Sam (Gabriel Byrne) is a poetry professor. He’s 64, and is second marriage is coming to an end – in the opening scene he bursts in on his wife in bed with another man. When he gets petulant about her fucking in their bed, she reminds him that it isn’t the first time it’s been used for sordid affairs – but in the past it was him beneath the bedsheets.
Sam seems to have a thing for hopeless trysts with increasingly younger women – well, they remain the same age while he gets older. He’s been drinking heavily for at least 4 decades, and now the chickens are coming home to roost. He starts having hallucinations – of bar workers with tiger heads, of a fellow drinker dressed up as Frankenstein’s monster or of his students doing a song and dance show instead of looking bored and playing with their phones. And then there’s his dad – who died when Sam was 16 – who’s returned as a ghost to swap lines from Hamlet.
A visit to the doctor finds that Sam has a brain tumour – bigger than any the doctor has previously seen. Not only is this the likely source of his hallucinations – he probably only has a couple of months left to live. This, and the general deterioration of Sam’s life, causes him to go back to the Old Country to write the autobiography that he’s never got round to writing. There he meets landscapes funded by the Irish Tourist Board and a 30-year old French Canadian model working in the local store.

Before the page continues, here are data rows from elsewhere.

-- pv_equiv track=rewrite | github.com/xing-ml/tamil-teacher | collector/test_prime_login.py | parse_selection_range
-- ===== SOURCE A (Python) =====
-- def parse_selection_range(items: list, selection: str) -> list:
--     """Parse user selection string into a list of matched items.
--
--     Supports:
--         - Single number: '1'
--         - Range: '7-8' (inclusive)
--         - Comma-separated: '1,4,6,7,10'
--         - Mixed: '1,3-5,8'
--
--     Args:
--         items: List of items to select from
--         selection: User's selection string
--
--     Returns:
--         List of matched items
--     """
--     if not items:
--         return []
--
--     selected = []
--     seen_indices = set()
--
--     for part in selection.split(','):
--         part = part.strip()
--         if not part:
--             continue
--
--         if '-' in part:
--             # Range: '7-8'
--             parts = part.split('-', 1)
--             try:
--                 start = int(parts[0])
--                 end = int(parts[1])
--                 for i in range(start, end + 1):
--                     idx = i - 1  # Convert 1-indexed to 0-indexed
--                     if 0 <= idx < len(items) and idx not in seen_indices:
--                         selected.append(items[idx])
--                         seen_indices.add(idx)
--             except ValueError:
--                 pass
--         else:
--             # Single number: '1'
--             try:
--                 idx = int(part) - 1  # Convert 1-indexed to 0-indexed
--                 if 0 <= idx < len(items) and idx not in seen_indices:
--                     selected.append(items[idx])
--                     seen_indices.add(idx)
--             except ValueError:
--                 pass
--
--     return selected
-- ===== SOURCE B (Python) =====
-- def parse_selection_range(items: list, selection: str) -> list:
--     """Same result as A, in two phases: flatten the selection into 1-indexed
--     numbers, then filter to valid 0-based indices and dedup (first occurrence)."""
--     if not items:
--         return []
--
--     nums = []
--     for part in selection.split(','):
--         part = part.strip()
--         if not part:
--             continue
--         if '-' in part:
--             a, b = part.split('-', 1)
--             try:
--                 nums.extend(range(int(a), int(b) + 1))
--             except ValueError:
--                 pass
--         else:
--             try:
--                 nums.append(int(part))
--             except ValueError:
--                 pass
--
--     idxs = [n - 1 for n in nums if 0 <= n - 1 < len(items)]
--     return [items[i] for i in dict.fromkeys(idxs)]
-- ===== Notes on version B (the rewrite author's own statement) =====
-- stated objective: alternative
-- what changed: A interleaves parsing, bounds checks and seen-set dedup in one stateful loop with a nested range loop; B is a three-phase pipeline: flatten the selection into a list of 1-indexed numbers, filter to valid 0-based indices, then dedup by first occurrence with dict.fromkeys and map through items.
import Mathlib
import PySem

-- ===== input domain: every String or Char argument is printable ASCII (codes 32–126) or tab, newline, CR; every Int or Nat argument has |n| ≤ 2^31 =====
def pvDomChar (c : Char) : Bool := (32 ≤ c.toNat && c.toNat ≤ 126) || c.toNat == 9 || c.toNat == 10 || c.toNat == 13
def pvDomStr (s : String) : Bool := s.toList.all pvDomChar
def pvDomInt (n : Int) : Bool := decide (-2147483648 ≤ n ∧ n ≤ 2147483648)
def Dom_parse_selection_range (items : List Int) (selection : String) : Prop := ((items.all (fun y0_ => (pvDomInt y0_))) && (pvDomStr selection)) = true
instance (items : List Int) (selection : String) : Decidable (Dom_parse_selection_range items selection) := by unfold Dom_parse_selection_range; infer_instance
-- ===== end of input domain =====

-- B re-decomposes A's single stateful loop into a three-phase pipeline (flatten numbers / filter indices / dedup+map); same result, no speed claim.

-- ===== PORT A =====
-- A's inner block for one 1-indexed number n: append items[idx] if idx valid and unseen
def psrStep (items : List Int) (st : List Int × PySem.Set Int) (n : Int) : List Int × PySem.Set Int :=
  let idx := n - 1
  if 0 ≤ idx ∧ idx < PySem.List.len items ∧ idx ∉ st.2 then
    (st.1 ++ [PySem.List.pyGetD items idx 0], PySem.Set.add st.2 idx)
  else st

-- A's loop body for one comma-separated part (strip, range or single number, skip on ValueError)
def psrPart (items : List Int) (st : List Int × PySem.Set Int) (part0 : String) : List Int × PySem.Set Int :=
  let part := PySem.Str.strip part0
  if part = "" then st
  else if PySem.Str.isIn "-" part then
    match PySem.Str.splitMax? part "-" 1 with
    | some parts =>
      match PySem.Int.ofStr? (parts.getD 0 ""), PySem.Int.ofStr? (parts.getD 1 "") with
      | some s, some e => (PySem.List.pyRange s (e + 1) 1).foldl (psrStep items) st
      | _, _ => st
    | none => st
  else
    match PySem.Int.ofStr? part with
    | some n => psrStep items st n
    | none => st

def parse_selection_range (items : List Int) (selection : String) : List Int :=
  if items = [] then []
  else (((PySem.Str.split? selection ",").getD []).foldl (psrPart items) ([], PySem.Set.empty)).1

-- ===== PORT B =====
-- B phase 1 loop body: the 1-indexed numbers one part contributes, appended to the accumulator
def psrPartNums (nums : List Int) (part0 : String) : List Int :=
  let part := PySem.Str.strip part0
  if part = "" then nums
  else if PySem.Str.isIn "-" part then
    match PySem.Str.splitMax? part "-" 1 with
    | some parts =>
      match PySem.Int.ofStr? (parts.getD 0 ""), PySem.Int.ofStr? (parts.getD 1 "") with
      | some a, some b => nums ++ PySem.List.pyRange a (b + 1) 1
      | _, _ => nums
    | none => nums
  else
    match PySem.Int.ofStr? part with
    | some n => nums ++ [n]
    | none => nums

def parse_selection_range_alt (items : List Int) (selection : String) : List Int :=
  if items = [] then []
  else
    let nums := ((PySem.Str.split? selection ",").getD []).foldl psrPartNums []
    let idxs := (nums.map (fun n => n - 1)).filter (fun i => decide (0 ≤ i ∧ i < PySem.List.len items))
    (PySem.List.dedup idxs).map (fun i => PySem.List.pyGetD items i 0)   -- dict.fromkeys = ordered first-occurrence dedup

-- ===== PRECONDITION & SPEC =====
def Spec_parse_selection_range (items : List Int) (selection : String) (out : List Int) : Prop := out = parse_selection_range_alt items selection
instance (items : List Int) (selection : String) (out : List Int) : Decidable (Spec_parse_selection_range items selection out) := by unfold Spec_parse_selection_range; infer_instance

-- ===== CLAIM (what is proved, stated in full; the proofs are below) =====
def Claim_equal_parse_selection_range : Prop := ∀ (items : List Int) (selection : String), Dom_parse_selection_range items selection → Spec_parse_selection_range items selection (parse_selection_range items selection)

-- ===== LEMMAS AND PROOFS =====

-- indices newly added when processing index list l with `seen` already seen (first occurrences, in order)
def psrNew (seen : List Int) : List Int → List Int
  | [] => []
  | i :: t => if i ∈ seen then psrNew seen t else i :: psrNew (seen ++ [i]) t

-- the valid 0-based indices contributed by the 1-indexed numbers ns
def psrIdxs (items : List Int) (ns : List Int) : List Int :=
  (ns.map (fun n => n - 1)).filter (fun i => decide (0 ≤ i ∧ i < PySem.List.len items))

lemma psrIdxs_cons (items : List Int) (n : Int) (t : List Int) :
    psrIdxs items (n :: t) =
      if 0 ≤ n - 1 ∧ n - 1 < PySem.List.len items then (n - 1) :: psrIdxs items t
      else psrIdxs items t := by
  simp only [psrIdxs, List.map_cons, List.filter_cons, decide_eq_true_eq,
    PySem.List.len_eq]

lemma fold_psrStep (items : List Int) (ns : List Int) (sel seen : List Int) :
    ns.foldl (psrStep items) (sel, seen) =
      (sel ++ (psrNew seen (psrIdxs items ns)).map (fun i => PySem.List.pyGetD items i 0),
       seen ++ psrNew seen (psrIdxs items ns)) := by
  induction ns generalizing sel seen with
  | nil => simp [psrIdxs, psrNew]
  | cons n t ih =>
    rw [List.foldl_cons]
    by_cases hv : 0 ≤ n - 1 ∧ n - 1 < PySem.List.len items
    · by_cases hs : n - 1 ∈ seen
      · have hstep : psrStep items (sel, seen) n = (sel, seen) := by
          simp only [psrStep]
          rw [if_neg (by simp [hs])]
        rw [hstep, ih, psrIdxs_cons, if_pos hv]
        simp [psrNew, hs]
      · have hadd : PySem.Set.add seen (n - 1) = seen ++ [n - 1] := by
          simp only [PySem.Set.add]
          rw [if_neg (by simpa using hs)]
        have hstep : psrStep items (sel, seen) n =
            (sel ++ [PySem.List.pyGetD items (n - 1) 0], seen ++ [n - 1]) := by
          simp only [psrStep]
          rw [if_pos ⟨hv.1, hv.2, hs⟩, hadd]
        rw [hstep, ih, psrIdxs_cons, if_pos hv]
        simp [psrNew, hs]
    · have hstep : psrStep items (sel, seen) n = (sel, seen) := by
        simp only [psrStep]
        rw [if_neg (fun h => hv ⟨h.1, h.2.1⟩)]
      rw [hstep, ih, psrIdxs_cons, if_neg hv]

lemma psrPart_eq_fold (items : List Int) (st : List Int × PySem.Set Int) (p : String) :
    psrPart items st p = (psrPartNums [] p).foldl (psrStep items) st := by
  unfold psrPart psrPartNums
  by_cases h0 : PySem.Str.strip p = ""
  · simp [h0]
  · simp only [h0, if_false]
    by_cases h1 : PySem.Str.isIn "-" (PySem.Str.strip p)
    · simp only [h1, if_true]
      cases PySem.Str.splitMax? (PySem.Str.strip p) "-" 1 with
      | none => simp
      | some parts =>
        dsimp only
        cases PySem.Int.ofStr? (parts.getD 0 "") <;>
          cases PySem.Int.ofStr? (parts.getD 1 "") <;> simp
    · simp only [h1, Bool.false_eq_true, if_false]
      cases PySem.Int.ofStr? (PySem.Str.strip p) with
      | none => simp
      | some n => simp

lemma psrPartNums_acc (nums : List Int) (p : String) :
    psrPartNums nums p = nums ++ psrPartNums [] p := by
  unfold psrPartNums
  by_cases h0 : PySem.Str.strip p = ""
  · simp [h0]
  · simp only [h0, if_false]
    by_cases h1 : PySem.Str.isIn "-" (PySem.Str.strip p)
    · simp only [h1, if_true]
      cases PySem.Str.splitMax? (PySem.Str.strip p) "-" 1 with
      | none => simp
      | some parts =>
        dsimp only
        cases PySem.Int.ofStr? (parts.getD 0 "") <;>
          cases PySem.Int.ofStr? (parts.getD 1 "") <;> simp
    · simp only [h1, Bool.false_eq_true, if_false]
      cases PySem.Int.ofStr? (PySem.Str.strip p) with
      | none => simp
      | some n => simp

lemma foldl_psrPartNums_eq_flatMap (parts : List String) (acc : List Int) :
    parts.foldl psrPartNums acc = acc ++ parts.flatMap (psrPartNums []) := by
  rw [← PySem.List.foldl_append_eq_flatMap (psrPartNums []) parts acc]
  exact PySem.List.foldl_congr_mem parts _ _ acc (fun a x _ => psrPartNums_acc a x)

lemma foldl_psrPart_eq (items : List Int) (parts : List String) (st : List Int × PySem.Set Int) :
    parts.foldl (psrPart items) st = (parts.flatMap (psrPartNums [])).foldl (psrStep items) st := by
  induction parts generalizing st with
  | nil => simp
  | cons p t ih =>
    simp only [List.foldl_cons, List.flatMap_cons, List.foldl_append]
    rw [psrPart_eq_fold, ih]

lemma foldl_add_eq_psrNew (l acc : List Int) :
    l.foldl PySem.Set.add acc = acc ++ psrNew acc l := by
  induction l generalizing acc with
  | nil => simp [psrNew]
  | cons i t ih =>
    by_cases h : i ∈ acc
    · have hadd : PySem.Set.add acc i = acc := by simp [PySem.Set.add, h]
      rw [List.foldl_cons, hadd, ih]
      simp [psrNew, h]
    · have hadd : PySem.Set.add acc i = acc ++ [i] := by simp [PySem.Set.add, h]
      rw [List.foldl_cons, hadd, ih]
      simp [psrNew, h]

lemma psrNew_nil_eq_dedup (l : List Int) : psrNew [] l = PySem.List.dedup l := by
  have := foldl_add_eq_psrNew l []
  simp only [List.nil_append] at this
  rw [PySem.List.dedup_eq_ofList, PySem.Set.ofList_eq_foldl, ← this]

-- ===== VERDICT (by name: the statement is the Claim_ definition above) =====
theorem parse_selection_range_spec : Claim_equal_parse_selection_range := by
  intro items selection _
  unfold Spec_parse_selection_range parse_selection_range parse_selection_range_alt
  by_cases hi : items = []
  · simp [hi]
  · simp only [hi, if_false]
    rw [foldl_psrPart_eq, fold_psrStep]
    simp [psrIdxs, psrNew_nil_eq_dedup, foldl_psrPartNums_eq_flatMap, PySem.Set.empty]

The film is in 3 acts, and somewhere in the first act I started worrying that we were going to fall out. This was when Sam’s hallucinations were at their height, which made for picturesque and sometimes funny scenes, but deprived us of any jeopardy. If what we see has been made up by Sam’s tumour-addled brain, then literally anything can happen. Fortunately, this is primarily a set up for a later plot twist, and the hallucinations drop down to a manageable level as the film proceeds.
And then there’s all the Leonard Cohen stuff. The film opens to the title song, which is just as I remember it – overproduced by Phil Spector, and still a little naff. But it does capture the feeling of an ageing lothario who – to take another Cohen lyric – now hurts in the places that he used to play. Throughout the film, Cohen’s songs keep coming up – sometimes as background music, sometimes sung by the objects of Sam’s hallucination. And strangely, it works.
The main reason that Death of a Ladies Man keeps us on board is Gabriel Byrne’s effortless charm. Sam is a wreck, and not very nice. His son is an ice hockey player who has just come out as gay, and his daughter is into challenging theatre, smashing the patriarchy and is just starting to dabble with hard drugs. Yet as we see the film from Sam’s POV, we learn little more. He is too self-obsessed to really worry about his kids.
Throughout the film, Sam doesn’t learn from his mistakes. He doesn’t suddenly discover that he should spend more time with his kids, or stop treating the young women he comes into contact with as optional extras. While this may go against of Proper Cinema (what’s the point of telling stories if the characters don’t learn from their mistakes?), it feels true to Sam, the person, who – if truth be told – is a bit of an arsehole.
And yet, for all this, it is difficult to hate him. He’s a decent-ish guy who would like to be a better person, and would love to know why his mother abandoned him, and his father, when he was a kid. When he puts this question to his dad, he’s told that ghosts don’t work that way. Besides which, it seems most likely that his mother left because Sam was an irritating little shit who took after his deadbeat dad.
Despite the lack of character development, Death of a Ladies Man seems authentic – or at least as authentic as a film that is based on the paranoid delusions of a man with a brain tumour can be. It doesn’t tell us much about life, but if we set the bar for acceptable films that high, then maybe we should think again what we’re doing with ourselves. It’s a simple tale, well told. And that’s fine enough as it is.